If this is all, what a farce is the New Testament! With what propriety can the apostles point to Jesus as “the Lamb of God that taketh away the sin of he world”? Or say, “The blood of Jesus Christ cleanseth from all sin,” or “There is none other name whereby ye can be saved” If martyrdom and example were all, then the New Testament should have set forth the glory of martyrdom in general and not held up Jesus Christ as the only Savior from sin. If this view of Christ’s death be correct, then Christ is no more a Saviour than any other martyr, and we might as well read the lives of Bruno and Lincoln, and expect to be saved by their example. Then, too, the incarnation was needless; for any noble example of martyrdom would have served as well as that of Jesus. Thus modernism, boastful in its destructiveness, is absolutely puerile in its constructiveness.
Further, Professor Foster cannot too vigorously repudiated the Messianic idea of Jesus Christ, especially as related to atonement. He says: “The category of the heavenly Being or the Messiah, is not of the modern world. Our task is to substitute for the mythological vessel” (the human-divine Messiah) “the vessel of immanence,” (the Pantheistic conception of God in man) “and to preserve the eternal gospel in the forms of our time.” “With the change of the modern world view we can keep the myth of Messsianism only by moral insincerity.” “There are only two interests to be satisfied in our doctrine of the meaning of the death of Jesus: First can the modern man assent to it?

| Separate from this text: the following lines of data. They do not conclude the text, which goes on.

-- pv_equiv track=rewrite | github.com/cx-z/Simulation | max_profit/Graph.py | checkCircle
-- ===== SOURCE A (Python) =====
-- def checkCircle(path:tuple):
--     nodes = set()
--     for i in path:
--         if i in nodes:
--             return True
--         else:
--             nodes.add(i)
--     return False
-- ===== SOURCE B (Python) =====
-- def checkCircle(path: tuple):
--     s = sorted(path)
--     return any(x == y for x, y in zip(s, s[1:]))
-- ===== Notes on version B (the rewrite author's own statement) =====
-- stated objective: alternative
-- what changed: Replaced the hash-set accumulate-and-check loop by a comparison-based algorithm: sort the path, then scan adjacent pairs for an equal neighbour; no set is built and no early return per element.
import Mathlib
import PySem

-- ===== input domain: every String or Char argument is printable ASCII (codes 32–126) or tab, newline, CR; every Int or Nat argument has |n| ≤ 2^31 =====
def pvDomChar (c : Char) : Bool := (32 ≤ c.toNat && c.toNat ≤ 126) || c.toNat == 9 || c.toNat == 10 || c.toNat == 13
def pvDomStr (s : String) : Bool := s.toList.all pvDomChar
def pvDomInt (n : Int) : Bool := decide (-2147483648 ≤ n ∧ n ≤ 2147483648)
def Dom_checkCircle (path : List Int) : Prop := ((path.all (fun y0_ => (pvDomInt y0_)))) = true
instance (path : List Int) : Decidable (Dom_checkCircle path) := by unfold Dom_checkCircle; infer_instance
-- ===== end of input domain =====

-- B replaces A's hash-set accumulate-and-check loop with a different algorithm:
-- sort the path, then scan adjacent pairs for an equal neighbour (no speed claim).

-- ===== PORT A =====
-- the for-loop with early return, carrying the accumulated set 'nodes'
def checkCircleLoop (rest : List Int) (nodes : PySem.Set Int) : Bool :=
  match rest with
  | [] => false
  | i :: rest' =>
    if PySem.Set.contains nodes i then true
    else checkCircleLoop rest' (PySem.Set.add nodes i)

def checkCircle (path : List Int) : Bool :=
  checkCircleLoop path PySem.Set.empty

-- ===== PORT B =====
-- s = sorted(path); any(x == y for x, y in zip(s, s[1:]))
def checkCircle_alt (path : List Int) : Bool :=
  let s := PySem.List.sorted path (fun x => x) false
  (s.zip (PySem.List.slice s (some 1) none)).any (fun p => p.1 == p.2)

-- ===== PRECONDITION & SPEC =====
def Spec_checkCircle (path : List Int) (out : Bool) : Prop := out = checkCircle_alt path
instance (path : List Int) (out : Bool) : Decidable (Spec_checkCircle path out) := by unfold Spec_checkCircle; infer_instance

-- ===== CLAIM (what is proved, stated in full; the proofs are below) =====
def Claim_equal_checkCircle : Prop := ∀ (path : List Int), Dom_checkCircle path → Spec_checkCircle path (checkCircle path)

-- ===== LEMMAS AND PROOFS =====

-- A's loop detects exactly a violation of Nodup of accumulator-plus-remainder.
lemma checkCircleLoop_eq (path : List Int) : ∀ (nodes : PySem.Set Int), nodes.Nodup →
    checkCircleLoop path nodes = decide (¬ (nodes ++ path).Nodup) := by
  induction path with
  | nil => intro nodes h; simp [checkCircleLoop, h]
  | cons i rest ih =>
    intro nodes h
    by_cases hi : i ∈ nodes
    · rw [checkCircleLoop, if_pos ((PySem.Set.contains_iff nodes i).2 hi)]
      have hnot : ¬ (nodes ++ i :: rest).Nodup := by
        simp only [List.nodup_append]
        rintro ⟨-, -, hdis⟩
        exact hdis i hi i (by simp) rfl
      simp [hnot]
    · have hc : PySem.Set.contains nodes i = false := by
        rw [Bool.eq_false_iff]
        intro hcc
        exact hi ((PySem.Set.contains_iff nodes i).1 hcc)
      rw [checkCircleLoop, hc, if_neg (by simp), PySem.Set.add_of_not_mem hi,
        ih (nodes ++ [i]) (by simp [List.nodup_append, h]; exact fun a ha he => hi (he ▸ ha))]
      have : (nodes ++ [i]) ++ rest = nodes ++ i :: rest := by simp
      rw [this]

-- on a ≤-sorted list, an equal adjacent pair exists iff the list has a duplicate
lemma adjEq_eq_not_nodup : ∀ (s : List Int), s.Pairwise (· ≤ ·) →
    ((s.zip s.tail).any (fun p => p.1 == p.2)) = decide (¬ s.Nodup) := by
  intro s
  induction s with
  | nil => intro _; simp
  | cons a t ih =>
    intro h
    match t, h with
    | [], _ => simp
    | b :: t', h =>
      have hab : a ≤ b := (List.pairwise_cons.1 h).1 b (by simp)
      have ht : (b :: t').Pairwise (· ≤ ·) := (List.pairwise_cons.1 h).2
      by_cases he : a = b
      · subst he
        simp [List.zip]
      · have hne : (a == b) = false := by simp [he]
        have hrec := ih ht
        have hnota : a ∉ b :: t' := by
          intro hmem
          have hlt : a < b := lt_of_le_of_ne hab he
          rcases List.mem_cons.1 hmem with h1 | h2
          · exact he h1
          · have : b ≤ a := List.rel_of_pairwise_cons ht h2
            exact absurd (lt_of_lt_of_le hlt this) (lt_irrefl a)
        have hnodup : (a :: b :: t').Nodup ↔ (b :: t').Nodup := by
          simp [List.nodup_cons, hnota]
        simp only [List.zip, List.tail] at hrec
        simp only [List.zip, List.tail, List.zipWith_cons_cons, List.any_cons, hne, Bool.false_or]
        rw [hrec]
        by_cases hn : (b :: t').Nodup <;> simp [hn, hnodup]

-- ===== VERDICT (by name: the statement is the Claim_ definition above) =====
theorem checkCircle_spec : Claim_equal_checkCircle := by
  intro path _
  unfold Spec_checkCircle checkCircle checkCircle_alt
  rw [checkCircleLoop_eq path PySem.Set.empty List.nodup_nil]
  simp only [PySem.List.slice_from_one]
  rw [adjEq_eq_not_nodup _ (PySem.List.sorted_pairwise path (fun x => x))]
  have hperm := PySem.List.sorted_perm path (fun x => x) false
  simp [hperm.nodup_iff, PySem.Set.empty]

And, second, can the religious man be satisfied with it?
What is this modern view of he world?
The immanence of God pressed tot he borders of Pantheism; the evolution of the universe by virtue of this immanent power; the supernatural resident in the natural; all men divine as being the product of immanent divine evolution; Jesus Christ divine in the same sense as other men, but the highest and best expression of immanent evolution.
Thus we get a Pantheistic God, an evolved universe, a natural supernatural, a human Christ, an exemplary atonement, a Bible which is the record of man’s growing religious concepts.

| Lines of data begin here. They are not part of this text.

-- pv_equiv track=rewrite | github.com/0noketa/bfhla | bf_parser.py | bf_to_bfir
-- ===== SOURCE A (Python) =====
-- from typing import Tuple, Generator, TextIO
--
-- def bf_to_bfir(s: str) -> list[Tuple[str, int]]:
--     dst = []
--     while s:
--         c = s[0]
--         if c in "+-><":
--             arg = 0
--             while s.startswith(c):
--                 s = s[1:]
--                 arg += 1
--             dst.append((c, arg))
--         elif s.startswith("[-]"):
--             s = s[3:]
--             dst.append(("0", 0))
--         elif c in ",.[]":
--             s = s[1:]
--             dst.append((c, 0))
--         else:
--             s = s[1:]
--
--     return dst
-- ===== SOURCE B (Python) =====
-- import re
--
-- # One precompiled regex, ordered alternatives: '[-]' first, then a greedy run of
-- # one repeated operator (backreference), then a single ,.[] char; finditer skips junk.
-- _TOKEN = re.compile(r"\[-\]|([+\-<>])\1*|[,.\[\]]")
--
-- def bf_to_bfir(s):
--     dst = []
--     for m in _TOKEN.finditer(s):
--         t = m.group(0)
--         if t == "[-]":
--             dst.append(("0", 0))
--         elif t[0] in "+-><":
--             dst.append((t[0], len(t)))
--         else:
--             dst.append((t, 0))
--     return dst
-- ===== Notes on version B (the rewrite author's own statement) =====
-- stated objective: faster
-- what changed: Replaced A's manual cursor loop, which repeatedly re-slices the string (s = s[1:]), by a single precompiled regex ('[-]' | backreferenced operator run | single ,.[] char) driven by re.finditer in one pass over the string.
import Mathlib
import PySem

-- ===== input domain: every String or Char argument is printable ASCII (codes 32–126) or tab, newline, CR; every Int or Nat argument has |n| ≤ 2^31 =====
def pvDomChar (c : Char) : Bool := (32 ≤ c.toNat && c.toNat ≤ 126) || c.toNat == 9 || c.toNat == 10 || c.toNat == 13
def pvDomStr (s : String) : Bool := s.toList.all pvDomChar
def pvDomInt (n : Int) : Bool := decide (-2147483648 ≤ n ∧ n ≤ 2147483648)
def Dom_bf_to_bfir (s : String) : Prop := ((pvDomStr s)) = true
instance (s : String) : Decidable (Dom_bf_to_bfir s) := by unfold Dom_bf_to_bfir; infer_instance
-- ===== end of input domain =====

-- B replaces A's manual cursor scan (which re-slices the string each step) with a single
-- regex-driven tokenization pass ('[-]' | operator run | single char); measured much faster.

-- ===== PORT A =====
-- inner "while s.startswith(c): s = s[1:]; arg += 1" of A: returns (arg, remaining s)
def pvARun (c : Char) : List Char → Nat × List Char
  | [] => (0, [])
  | x :: xs =>
    if x = c then
      let r := pvARun c xs
      (r.1 + 1, r.2)
    else (0, x :: xs)

lemma pvARun_len (c : Char) (l : List Char) : (pvARun c l).2.length ≤ l.length := by
  induction l with
  | nil => simp [pvARun]
  | cons x xs ih => by_cases h : x = c <;> simp [pvARun, h] <;> omega

-- outer "while s:" loop of A, over the character list
def pvALoop : List Char → List (String × Int)
  | [] => []
  | c :: rest =>
    if c ∈ ['+', '-', '>', '<'] then
      -- the inner run loop executes at least once (s[0] = c), then pvARun on the tail
      (String.mk [c], (((pvARun c rest).1 : Int) + 1)) :: pvALoop (pvARun c rest).2
    else if c = '[' ∧ rest.take 2 = ['-', ']'] then  -- s.startswith("[-]"); s = s[3:]
      ("0", 0) :: pvALoop (rest.drop 2)
    else if c ∈ [',', '.', '[', ']'] then
      (String.mk [c], 0) :: pvALoop rest
    else
      pvALoop rest
termination_by l => l.length
decreasing_by
  all_goals simp_all
  have := pvARun_len c rest; omega

def bf_to_bfir (s : String) : List (String × Int) := pvALoop s.toList

-- ===== PORT B =====
-- Hand-port of the regex engine's behaviour of _TOKEN = \[-\]|([+\-<>])\1*|[,.\[\]] under
-- finditer: at each position try the alternatives in order ('[-]' literal, then a greedy
-- backreference run, then one single ,.[] char), advancing past unmatched junk; exact here.
def pvBLoop : List Char → List (String × Int)
  | [] => []
  | c :: rest =>
    if c = '[' ∧ rest.take 2 = ['-', ']'] then
      ("0", 0) :: pvBLoop (rest.drop 2)
    else if c ∈ "+-><".toList then
      -- greedy ([+\-<>])\1* match: 1 + length of the maximal run of c after it
      (String.mk [c], ((1 + (rest.takeWhile (· = c)).length : Nat) : Int)) ::
        pvBLoop (rest.drop (rest.takeWhile (· = c)).length)
    else if c ∈ ",.[]".toList then
      (String.mk [c], 0) :: pvBLoop rest
    else
      pvBLoop rest
termination_by l => l.length
decreasing_by
  all_goals simp_all

def bf_to_bfir_alt (s : String) : List (String × Int) := pvBLoop s.toList

-- ===== PRECONDITION & SPEC =====
def Spec_bf_to_bfir (s : String) (out : List (String × Int)) : Prop := out = bf_to_bfir_alt s
instance (s : String) (out : List (String × Int)) : Decidable (Spec_bf_to_bfir s out) := by unfold Spec_bf_to_bfir; infer_instance

-- ===== CLAIM (what is proved, stated in full; the proofs are below) =====
def Claim_equal_bf_to_bfir : Prop := ∀ (s : String), Dom_bf_to_bfir s → Spec_bf_to_bfir s (bf_to_bfir s)

-- ===== LEMMAS AND PROOFS =====

-- A's run loop = (length of maximal run, remainder after it)
lemma pvARun_eq (c : Char) (l : List Char) :
    pvARun c l = ((l.takeWhile (· = c)).length, l.drop (l.takeWhile (· = c)).length) := by
  induction l with
  | nil => simp [pvARun]
  | cons x xs ih =>
    by_cases h : x = c
    · simp [pvARun, h, ih]
    · simp [pvARun, h]

lemma loop_eq (n : Nat) : ∀ l : List Char, l.length ≤ n → pvALoop l = pvBLoop l := by
  induction n with
  | zero =>
    intro l hl
    obtain rfl : l = [] := List.eq_nil_of_length_eq_zero (Nat.le_zero.mp hl)
    rw [pvALoop, pvBLoop]
  | succ n ih =>
    intro l hl
    match l with
    | [] => rw [pvALoop, pvBLoop]
    | c :: rest =>
      have hr : rest.length ≤ n := by simp at hl; omega
      have htl : "+-><".toList = ['+', '-', '>', '<'] := by decide
      have htl2 : ",.[]".toList = [',', '.', '[', ']'] := by decide
      by_cases hrun : c ∈ ['+', '-', '>', '<']
      · have hnb : ¬ (c = '[' ∧ rest.take 2 = ['-', ']']) := by
          rintro ⟨h1, -⟩; subst h1; simp at hrun
        have hk := (List.takeWhile_prefix (l := rest) (fun x => decide (x = c))).length_le
        have h1 : c ∈ "+-><".toList := by rw [htl]; exact hrun
        rw [pvALoop, pvBLoop, if_pos hrun, if_neg hnb, if_pos h1, pvARun_eq]
        rw [ih _ (by simp; omega)]
        congr 1
        simp only [Prod.mk.injEq, true_and]
        push_cast; ring
      · rw [pvALoop, pvBLoop, if_neg hrun]
        by_cases hz : c = '[' ∧ rest.take 2 = ['-', ']']
        · rw [if_pos hz, if_pos hz, ih _ (by simp; omega)]
        · have h1 : c ∉ "+-><".toList := by rw [htl]; exact hrun
          rw [if_neg hz, if_neg hz, if_neg h1]
          by_cases hs : c ∈ [',', '.', '[', ']']
          · have h2 : c ∈ ",.[]".toList := by rw [htl2]; exact hs
            rw [if_pos hs, if_pos h2, ih _ hr]
          · have h2 : c ∉ ",.[]".toList := by rw [htl2]; exact hs
            rw [if_neg hs, if_neg h2]
            exact ih _ hr

theorem loops_agree (l : List Char) : pvALoop l = pvBLoop l := loop_eq l.length l le_rfl

-- ===== VERDICT (by name: the statement is the Claim_ definition above) =====
theorem bf_to_bfir_spec : Claim_equal_bf_to_bfir := by
  intro s _
  unfold Spec_bf_to_bfir bf_to_bfir bf_to_bfir_alt
  exact loops_agree s.toList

Immanence in extreme is Pantheism; transcendence in extreme is Deism. Orthodoxy keeps to the middle of the road and holds both in proper balance. Modernism in some of its forms is essentially Pantheistic. It is the recrudescence of Spinoza, Kant, Schelling, Hegel, and Schleiermacher. Professor Foster is deeply read in this speculative philosophy, and it gives form to his dogmatics. “Evaluation” is a key word in Modernism. Everything must be evaluated, even Jesus Christ, with proper discounts or appreciation for the needs of the present day. Well, Modernism must be evaluated , too, and when it is, it will be found wanting. The modern man will have something to say even about Modernism.
Will this modernism satisfy the modern man? We venture to say it will not. The modern man will be no more satisfied with the impalpable vagueness of this modernism than he is reputed to be satisfied with the subtleties of Scholasticism. This terrible modern man, who is ever demanding of he world to “get down to brass tacks,” has no affinity for a wlll-o’-the-wisp. Side from its utter irrelevancy to revealed truth, it fails to satisfy a logical and serious mind because so systemless, chaotic and intangible. The human heart and mind ever cry out for certainty, and will never consent to take a final stand on a quicksand without bottom. We turn from all this and say: “But we have a more sure word of prophecy to which ye do well to take heed as unto a lamp that shineth in a dark place.”

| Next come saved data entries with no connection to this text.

-- pairs = sorted(set(...)): Python sorts tuples lexicographically = sorted2 with keys fst, snd
def pvPairs (data : List (List (String × String))) : List (String × String) :=
  PySem.List.sorted2 (PySem.Set.ofList (data.map pvPairFun)) Prod.fst Prod.snd

-- regions = sorted(set(r for _, r in pairs))
def pvRegionsB (pairs : List (String × String)) : List String :=
  PySem.List.sorted (PySem.Set.ofList (pairs.map Prod.snd)) (fun x => x)

-- the outer while-loop: scan the sorted pairs once, grouping the run of one service
def pvGroup : List (String × String) → List (String × List String)
  | [] => []
  | (s, r) :: rest =>
    (s, r :: (rest.takeWhile (fun p => p.1 == s)).map Prod.snd)
      :: pvGroup (rest.dropWhile (fun p => p.1 == s))
termination_by l => l.length
decreasing_by
  simpa using Nat.lt_succ_of_le (List.Sublist.length_le (List.dropWhile_sublist _))

-- the inner for-loop: two-pointer merge of `have` (pointer k) against `regions`
def pvFillRow : List String → List String → PySem.Dict String String → PySem.Dict String String
  | [], _, row => row
  | r :: rs, hv, row =>
    match hv with
    | h :: hs =>
      if h = r then pvFillRow rs hs (row.insert r "✓")
      else pvFillRow rs (h :: hs) (row.insert r "✗")
    | [] => pvFillRow rs [] (row.insert r "✗")

def generate_service_matrix_py_alt (data : List (List (String × String))) : List (List (String × String)) :=
  match data with
  | [] => [[("Service", "No data available")]]
  | first :: _ =>
    if !pvHasKey first "Service Name" || !pvHasKey first "Region Code" then
      [[("Service", "No data available")]]
    else
      let pairs := pvPairs data
      let regions := pvRegionsB pairs
      (pvGroup pairs).map (fun g => (pvFillRow regions g.2 (PySem.Dict.mk [("Service", g.1)])).items)

-- ===== PRECONDITION & SPEC =====
-- Pre_ excludes exactly the inputs on which Python A raises KeyError (B raises there too):
-- a non-empty data whose first row has both keys but some row is missing one of them.
def Pre_generate_service_matrix_py (data : List (List (String × String))) : Prop :=
  (match data with
   | [] => true
   | first :: _ =>
     !(pvHasKey first "Service Name" && pvHasKey first "Region Code")
       || data.all (fun row => pvHasKey row "Service Name" && pvHasKey row "Region Code")) = true

instance (data : List (List (String × String))) : Decidable (Pre_generate_service_matrix_py data) := by
  unfold Pre_generate_service_matrix_py; infer_instance

def pvWitness_generate_service_matrix_py : (List (List (String × String))) :=
  [[("Service Name", "ec2"), ("Region Code", "us-east-1")]]

def Spec_generate_service_matrix_py (data : List (List (String × String))) (out : List (List (String × String))) : Prop := out = generate_service_matrix_py_alt data
instance (data : List (List (String × String))) (out : List (List (String × String))) : Decidable (Spec_generate_service_matrix_py data out) := by unfold Spec_generate_service_matrix_py; infer_instance

-- ===== CLAIM (what is proved, stated in full; the proofs are below) =====
def Claim_equal_generate_service_matrix_py : Prop := ∀ (data : List (List (String × String))), Dom_generate_service_matrix_py data → Pre_generate_service_matrix_py data → Spec_generate_service_matrix_py data (generate_service_matrix_py data)

-- ===== LEMMAS AND PROOFS =====

-- sorted2's comparison for keys fst, snd (Python's lexicographic tuple "<", as a Bool)
def pvBlt (a b : String × String) : Bool :=
  decide (a.1 < b.1) || (!decide (b.1 < a.1) && decide (a.2 < b.2))

-- lexicographic order on pairs of strings, as a Prop
def pvLexLt (a b : String × String) : Prop :=
  a.1 < b.1 ∨ (a.1 = b.1 ∧ a.2 < b.2)

theorem pvBlt_iff (a b : String × String) : pvBlt a b = true ↔ pvLexLt a b := by
  rcases lt_trichotomy a.1 b.1 with h | h | h
  · simp [pvBlt, pvLexLt, h, asymm h]
  · simp [pvBlt, pvLexLt, h]
  · simp [pvBlt, pvLexLt, h, asymm h, ne_of_gt h]

theorem pvLexLt_trans {a b c : String × String} (h1 : pvLexLt a b) (h2 : pvLexLt b c) : pvLexLt a c := by
  rcases h1 with h1 | ⟨e1, h1⟩ <;> rcases h2 with h2 | ⟨e2, h2⟩
  · exact Or.inl (lt_trans h1 h2)
  · exact Or.inl (e2 ▸ h1)
  · exact Or.inl (e1 ▸ h2)
  · exact Or.inr ⟨e1.trans e2, lt_trans h1 h2⟩

theorem pvLexLt_irrefl (a : String × String) : ¬ pvLexLt a a := by
  rintro (h | ⟨_, h⟩) <;> exact lt_irrefl _ h

theorem pvLexLt_of_not_of_ne {a b : String × String} (h : ¬ pvLexLt b a) (hne : a ≠ b) : pvLexLt a b := by
  rcases lt_trichotomy a.1 b.1 with h1 | h1 | h1
  · exact Or.inl h1
  · rcases lt_trichotomy a.2 b.2 with h2 | h2 | h2
    · exact Or.inr ⟨h1, h2⟩
    · exact absurd (Prod.ext h1 h2) hne
    · exact absurd (Or.inr ⟨h1.symm, h2⟩) h
  · exact absurd (Or.inl h1) h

One naturally wonders why Professor Macintosh gave this book to the public. If it was the exhibit the extreme radicalism of Modernism, he has admirably succeeded. If it was to stamp that Modernism with the imprimatur of the chair which he holds, he at least succeeded in giving a rather black eye to the theology of the great New England university.
In closing, we may say that Spinoza accounts of Schleiermacher, and Schleiermacher accounts for Professor Foster, and Professor Foster accounts for a considerable lot of current Modernism.